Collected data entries
BEGIN
-- pv_equiv track=rewrite | github.com/fabianomonteirofarias-prof/dsa-gfg | 01 - Logic Building/033. Divisibility by 13.py | expected_approach
-- ===== SOURCE A (Python) =====
-- def expected_approach(s: str) -> bool:
--     # Step 1: Pad the number so its length is a multiple of 3
--     if len(s) % 3 != 0:
--         s += "0" * (3 - len(s) % 3)
--
--     sum_ = 0
--     i = len(s) - 1
--     p = 1
--     while i >= 0:
--         # Step 2: Split into 3-digit blocks from right to left
--         block = 0
--
--         block += int(s[i])
--         i -= 1
--
--         block += int(s[i]) * 10
--         i -= 1
--
--         block += int(s[i]) * 100
--         i -= 1
--
--         # Step 3: Apply alternating signs starting with + on the rightmost block
--         # Step 4: Sum the results
--         sum_ += block * p
--         p *= (-1)
--
--     sum_ = abs(sum_)
--     # Step 5: Check divisibility by 13
--     return sum_ % 13 == 0
-- ===== SOURCE B (Python) =====
-- def expected_approach(s: str) -> bool:
--     # Horner's method: single running remainder mod 13, left to right.
--     r = 0
--     for ch in s:
--         r = (r * 10 + int(ch)) % 13
--     return r == 0
-- ===== Notes on version B (the rewrite author's own statement) =====
-- stated objective: simpler
-- what changed: Replaces the right-padding and alternating-sign 3-digit block summation with a single left-to-right Horner pass maintaining the running remainder mod 13.
import Mathlib
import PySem

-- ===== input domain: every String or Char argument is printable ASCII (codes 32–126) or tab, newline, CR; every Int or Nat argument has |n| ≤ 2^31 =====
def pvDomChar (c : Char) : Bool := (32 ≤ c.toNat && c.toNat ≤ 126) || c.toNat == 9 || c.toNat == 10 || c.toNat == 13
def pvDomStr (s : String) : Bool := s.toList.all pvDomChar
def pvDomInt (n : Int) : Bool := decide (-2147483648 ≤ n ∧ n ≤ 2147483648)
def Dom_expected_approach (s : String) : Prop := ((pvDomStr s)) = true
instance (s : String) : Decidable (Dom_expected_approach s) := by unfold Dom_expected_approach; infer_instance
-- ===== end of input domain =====

-- B replaces A's right-padding and alternating-sign 3-digit block sum by a single
-- left-to-right Horner pass keeping a running remainder mod 13 (objective: simpler).

-- ===== PORT A =====
-- int(s[i]) on a one-character string; the getD 0 default is unreachable under Pre_
-- (Python raises ValueError on a non-digit character, excluded by Pre_).
def pvIntChar (c : Char) : Int := (PySem.Int.ofChars? [c]).getD 0

-- the while loop of A, walking the reversed padded string three digits at a time
def pvBlocksA : List Char → Int → Int → Int
  | a :: b :: c :: rest, sum, p =>
      pvBlocksA rest (sum + (pvIntChar a + pvIntChar b * 10 + pvIntChar c * 100) * p) (p * (-1))
  | _, sum, _ => sum

def expected_approach (s : String) : Bool :=
  PySem.Int.mod
    |pvBlocksA (if s.toList.length % 3 ≠ 0 then
        s.toList ++ List.replicate (3 - s.toList.length % 3) '0' else s.toList).reverse 0 1|
    13 == 0

-- ===== PORT B =====
-- B's for-loop: r = (r*10 + int(ch)) % 13 over the characters, left to right
def pvHorner : List Char → Int → Int
  | [], r => r
  | c :: rest, r => pvHorner rest (PySem.Int.mod (r * 10 + pvIntChar c) 13)

def expected_approach_alt (s : String) : Bool := pvHorner s.toList 0 == 0

-- ===== PRECONDITION & SPEC =====
-- Pre_ excludes exactly the strings with a non-digit character, on which int() in
-- both A and B raises ValueError (the empty string is admitted; both return True).
def Pre_expected_approach (s : String) : Prop := s.toList.all PySem.Chars.isdigit = true
instance (s : String) : Decidable (Pre_expected_approach s) := by unfold Pre_expected_approach; infer_instance
def pvWitness_expected_approach : String := "26"

def Spec_expected_approach (s : String) (out : Bool) : Prop := out = expected_approach_alt s
instance (s : String) (out : Bool) : Decidable (Spec_expected_approach s out) := by unfold Spec_expected_approach; infer_instance

-- ===== CLAIM (what is proved, stated in full; the proofs are below) =====
def Claim_equal_expected_approach : Prop := ∀ (s : String), Dom_expected_approach s → Pre_expected_approach s → Spec_expected_approach s (expected_approach s)

-- ===== LEMMAS AND PROOFS =====

-- the integer value of a digit string, accumulated from r (foldl, left to right)
def pvVal (l : List Char) (r : Int) : Int :=
  l.foldl (fun a c => a * 10 + ((c.toNat : Int) - 48)) r

theorem pv_digit_mem (c : Char) (h : PySem.Chars.isdigit c = true) :
    c ∈ ['0','1','2','3','4','5','6','7','8','9'] := by
  simp only [PySem.Chars.isdigit, Bool.and_eq_true, decide_eq_true_eq, Char.le_def,
    UInt32.le_iff_toNat_le] at h
  obtain ⟨h1, h2⟩ := h
  have hc : c = Char.ofNat c.toNat := (Char.ofNat_toNat c).symm
  have : c.toNat = 48 ∨ c.toNat = 49 ∨ c.toNat = 50 ∨ c.toNat = 51 ∨ c.toNat = 52 ∨
      c.toNat = 53 ∨ c.toNat = 54 ∨ c.toNat = 55 ∨ c.toNat = 56 ∨ c.toNat = 57 := by
    unfold Char.toNat; change (48:Nat) ≤ _ at h1; change _ ≤ (57:Nat) at h2; omega
  rcases this with h|h|h|h|h|h|h|h|h|h <;> rw [hc, h] <;> decide

theorem pvIntChar_digit (c : Char) (h : PySem.Chars.isdigit c = true) :
    pvIntChar c = (c.toNat : Int) - 48 := by
  have := pv_digit_mem c h
  fin_cases this <;> decide

theorem pv_digit_bounds (c : Char) (h : PySem.Chars.isdigit c = true) :
    0 ≤ (c.toNat : Int) - 48 ∧ (c.toNat : Int) - 48 ≤ 9 := by
  have := pv_digit_mem c h
  fin_cases this <;> decide

theorem pvVal_append (x y : List Char) (r : Int) :
    pvVal (x ++ y) r = pvVal y (pvVal x r) := by
  simp [pvVal, List.foldl_append]

theorem pvVal_replicate_zero (k : Nat) (r : Int) :
    pvVal (List.replicate k '0') r = r * 10 ^ k := by
  induction k generalizing r with
  | zero => simp [pvVal]
  | succ n ih =>
      rw [List.replicate_succ]
      show pvVal (List.replicate n '0') (r * 10 + ((('0'.toNat : Int)) - 48)) = _
      rw [ih]
      have h48 : (('0'.toNat : Int)) = 48 := by decide
      rw [h48]; ring

theorem pvVal_modeq (l : List Char) (r1 r2 : Int) (h : r1 ≡ r2 [ZMOD 13]) :
    pvVal l r1 ≡ pvVal l r2 [ZMOD 13] := by
  induction l generalizing r1 r2 with
  | nil => exact h
  | cons c rest ih =>
      exact ih _ _ ((h.mul_right 10).add_right _)

theorem pvHorner_eq (l : List Char) (r : Int)
    (hd : ∀ c ∈ l, PySem.Chars.isdigit c = true)
    (h0 : 0 ≤ r) (h13 : r < 13) :
    pvHorner l r = pvVal l r % 13 := by
  induction l generalizing r with
  | nil => simp [pvHorner, pvVal, Int.emod_eq_of_lt h0 h13]
  | cons c rest ih =>
      have hc : PySem.Chars.isdigit c = true := hd c (by simp)
      have hrest : ∀ c ∈ rest, PySem.Chars.isdigit c = true := fun c hm => hd c (by simp [hm])
      have hdv := pv_digit_bounds c hc
      have hx0 : 0 ≤ r * 10 + pvIntChar c := by
        rw [pvIntChar_digit c hc]; nlinarith [hdv.1]
      show pvHorner rest (PySem.Int.mod (r * 10 + pvIntChar c) 13) = _
      rw [PySem.Int.mod_eq_emod_of_pos (by norm_num)]
      set x := r * 10 + pvIntChar c with hxdef
      have hmod0 : 0 ≤ x % 13 := Int.emod_nonneg x (by norm_num)
      have hmod13 : x % 13 < 13 := Int.emod_lt_of_pos x (by norm_num)
      rw [ih _ hrest hmod0 hmod13]
      have hcong : pvVal rest (x % 13) ≡ pvVal rest x [ZMOD 13] :=
        pvVal_modeq rest _ _ (Int.emod_emod_of_dvd x dvd_rfl)
      have : pvVal (c :: rest) r = pvVal rest x := by
        simp [pvVal, hxdef, pvIntChar_digit c hc]
      rw [this]; exact hcong

theorem pvBlocksA_modeq (n : Nat) : ∀ (l : List Char), l.length = 3 * n →
    (∀ c ∈ l, PySem.Chars.isdigit c = true) → ∀ (sum p : Int),
    pvBlocksA l sum p ≡ sum + p * pvVal l.reverse 0 [ZMOD 13] := by
  induction n with
  | zero =>
      intro l hl _ sum p
      have : l = [] := List.length_eq_zero_iff.mp (by omega)
      subst this
      simp [pvBlocksA, pvVal]
  | succ n ih =>
      intro l hl hd sum p
      match l, hl with
      | a :: b :: c :: rest, hl =>
        have hrl : rest.length = 3 * n := by simp at hl; omega
        have hda : PySem.Chars.isdigit a = true := hd a (by simp)
        have hdb : PySem.Chars.isdigit b = true := hd b (by simp)
        have hdc : PySem.Chars.isdigit c = true := hd c (by simp)
        have hdrest : ∀ x ∈ rest, PySem.Chars.isdigit x = true := fun x hm => hd x (by simp [hm])
        show pvBlocksA rest (sum + (pvIntChar a + pvIntChar b * 10 + pvIntChar c * 100) * p) (p * (-1)) ≡ _ [ZMOD 13]
        have hIH := ih rest hrl hdrest (sum + (pvIntChar a + pvIntChar b * 10 + pvIntChar c * 100) * p) (p * (-1))
        refine hIH.trans ?_
        have hrev : (a :: b :: c :: rest).reverse = rest.reverse ++ [c, b, a] := by simp
        rw [hrev, pvVal_append]
        set V := pvVal rest.reverse 0 with hV
        have hval : pvVal [c, b, a] V =
            V * 1000 + ((c.toNat : Int) - 48) * 100 + ((b.toNat : Int) - 48) * 10 + ((a.toNat : Int) - 48) := by
          simp [pvVal]; ring
        rw [hval, pvIntChar_digit a hda, pvIntChar_digit b hdb, pvIntChar_digit c hdc]
        rw [Int.ModEq]
        have : (sum + p * (V * 1000 + ((c.toNat : Int) - 48) * 100 + ((b.toNat : Int) - 48) * 10 + ((a.toNat : Int) - 48))) -
            (sum + (((a.toNat : Int) - 48) + ((b.toNat : Int) - 48) * 10 + ((c.toNat : Int) - 48) * 100) * p + p * (-1) * V)
            = 13 * (77 * p * V) := by ring
        omega

theorem pv_beq_zero (x : Int) : (x == 0) = decide (x = 0) := by
  cases h : x == 0 <;> simp_all

theorem pv_dvd_of_pow (V : Int) (k : Nat) : ((13:Int) ∣ V * 10 ^ k) ↔ (13:Int) ∣ V := by
  constructor
  · intro h
    have hp : Prime (13 : Int) := by norm_num
    rcases (hp.dvd_mul).mp h with h1 | h2
    · exact h1
    · exact absurd (hp.dvd_of_dvd_pow h2) (by norm_num)
  · intro h; exact h.mul_right _

-- A's result on a padded digit string equals divisibility of the unpadded value
theorem pvA_core (l : List Char) (k : Nat)
    (hd : ∀ c ∈ l, PySem.Chars.isdigit c = true)
    (hlen : (l.length + k) % 3 = 0) :
    (PySem.Int.mod |pvBlocksA (l ++ List.replicate k '0').reverse 0 1| 13 == 0)
      = decide ((13:Int) ∣ pvVal l 0) := by
  set t := l ++ List.replicate k '0' with ht
  have hdt : ∀ c ∈ t.reverse, PySem.Chars.isdigit c = true := by
    intro c hm
    rw [List.mem_reverse] at hm
    rcases List.mem_append.mp hm with h1 | h2
    · exact hd c h1
    · rw [List.eq_of_mem_replicate h2]; decide
  have hlt : t.reverse.length = 3 * ((l.length + k) / 3) := by
    simp [ht]; omega
  have hmod := pvBlocksA_modeq _ t.reverse hlt hdt 0 1
  rw [List.reverse_reverse] at hmod
  have hvt : pvVal t 0 = pvVal l 0 * 10 ^ k := by
    rw [ht, pvVal_append, pvVal_replicate_zero]
  rw [PySem.Int.mod_eq_emod_of_pos (by norm_num), pv_beq_zero]
  have h1 : (|pvBlocksA t.reverse 0 1| % 13 = 0) ↔ (13:Int) ∣ pvVal l 0 := by
    constructor
    · intro h
      have hdvd : (13:Int) ∣ |pvBlocksA t.reverse 0 1| := Int.dvd_of_emod_eq_zero h
      have hdvd2 : (13:Int) ∣ pvBlocksA t.reverse 0 1 := (dvd_abs _ _).mp hdvd
      have : (13:Int) ∣ pvVal t 0 := by
        have := Int.emod_emod_of_dvd (pvBlocksA t.reverse 0 1) (dvd_refl (13:Int))
        rw [Int.ModEq] at hmod
        have h0 : pvBlocksA t.reverse 0 1 % 13 = 0 := Int.emod_eq_zero_of_dvd hdvd2
        have : pvVal t 0 % 13 = 0 := by
          have : (0 + 1 * pvVal t 0) % 13 = 0 := hmod ▸ h0
          simpa using this
        exact Int.dvd_of_emod_eq_zero this
      rw [hvt] at this
      exact (pv_dvd_of_pow _ _).mp this
    · intro h
      have hvt13 : (13:Int) ∣ pvVal t 0 := by
        rw [hvt]; exact (pv_dvd_of_pow _ _).mpr h
      rw [Int.ModEq] at hmod
      have : (0 + 1 * pvVal t 0) % 13 = 0 := by
        simpa using Int.emod_eq_zero_of_dvd hvt13
      have h0 : pvBlocksA t.reverse 0 1 % 13 = 0 := by rw [hmod]; exact this
      have : (13:Int) ∣ pvBlocksA t.reverse 0 1 := Int.dvd_of_emod_eq_zero h0
      exact Int.emod_eq_zero_of_dvd ((dvd_abs _ _).mpr this)
  simp [h1]

-- ===== VERDICT (by name: the statement is the Claim_ definition above) =====
theorem expected_approach_spec : Claim_equal_expected_approach := by
  intro s _ hpre
  unfold Spec_expected_approach
  unfold Pre_expected_approach at hpre
  rw [List.all_eq_true] at hpre
  have hd : ∀ c ∈ s.toList, PySem.Chars.isdigit c = true := fun c hm => hpre c hm
  have hB : expected_approach_alt s = decide ((13:Int) ∣ pvVal s.toList 0) := by
    unfold expected_approach_alt
    rw [pvHorner_eq s.toList 0 hd (by norm_num) (by norm_num), pv_beq_zero]
    simp
  unfold expected_approach
  by_cases h3 : s.toList.length % 3 = 0
  · rw [if_neg (not_ne_iff.mpr h3)]
    have := pvA_core s.toList 0 hd (by omega)
    simp only [List.replicate_zero, List.append_nil] at this
    rw [this, hB]
  · rw [if_pos (by simpa using h3)]
    rw [pvA_core s.toList (3 - s.toList.length % 3) hd (by omega), hB]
END
What you are asked to do
Quote every line of the records above, from the first down to the one holding "sum_ % 13 == 0", exactly as written.

Result
-- pv_equiv track=rewrite | github.com/fabianomonteirofarias-prof/dsa-gfg | 01 - Logic Building/033. Divisibility by 13.py | expected_approach
-- ===== SOURCE A (Python) =====
-- def expected_approach(s: str) -> bool:
--     # Step 1: Pad the number so its length is a multiple of 3
--     if len(s) % 3 != 0:
--         s += "0" * (3 - len(s) % 3)
--
--     sum_ = 0
--     i = len(s) - 1
--     p = 1
--     while i >= 0:
--         # Step 2: Split into 3-digit blocks from right to left
--         block = 0
--
--         block += int(s[i])
--         i -= 1
--
--         block += int(s[i]) * 10
--         i -= 1
--
--         block += int(s[i]) * 100
--         i -= 1
--
--         # Step 3: Apply alternating signs starting with + on the rightmost block
--         # Step 4: Sum the results
--         sum_ += block * p
--         p *= (-1)
--
--     sum_ = abs(sum_)
--     # Step 5: Check divisibility by 13
--     return sum_ % 13 == 0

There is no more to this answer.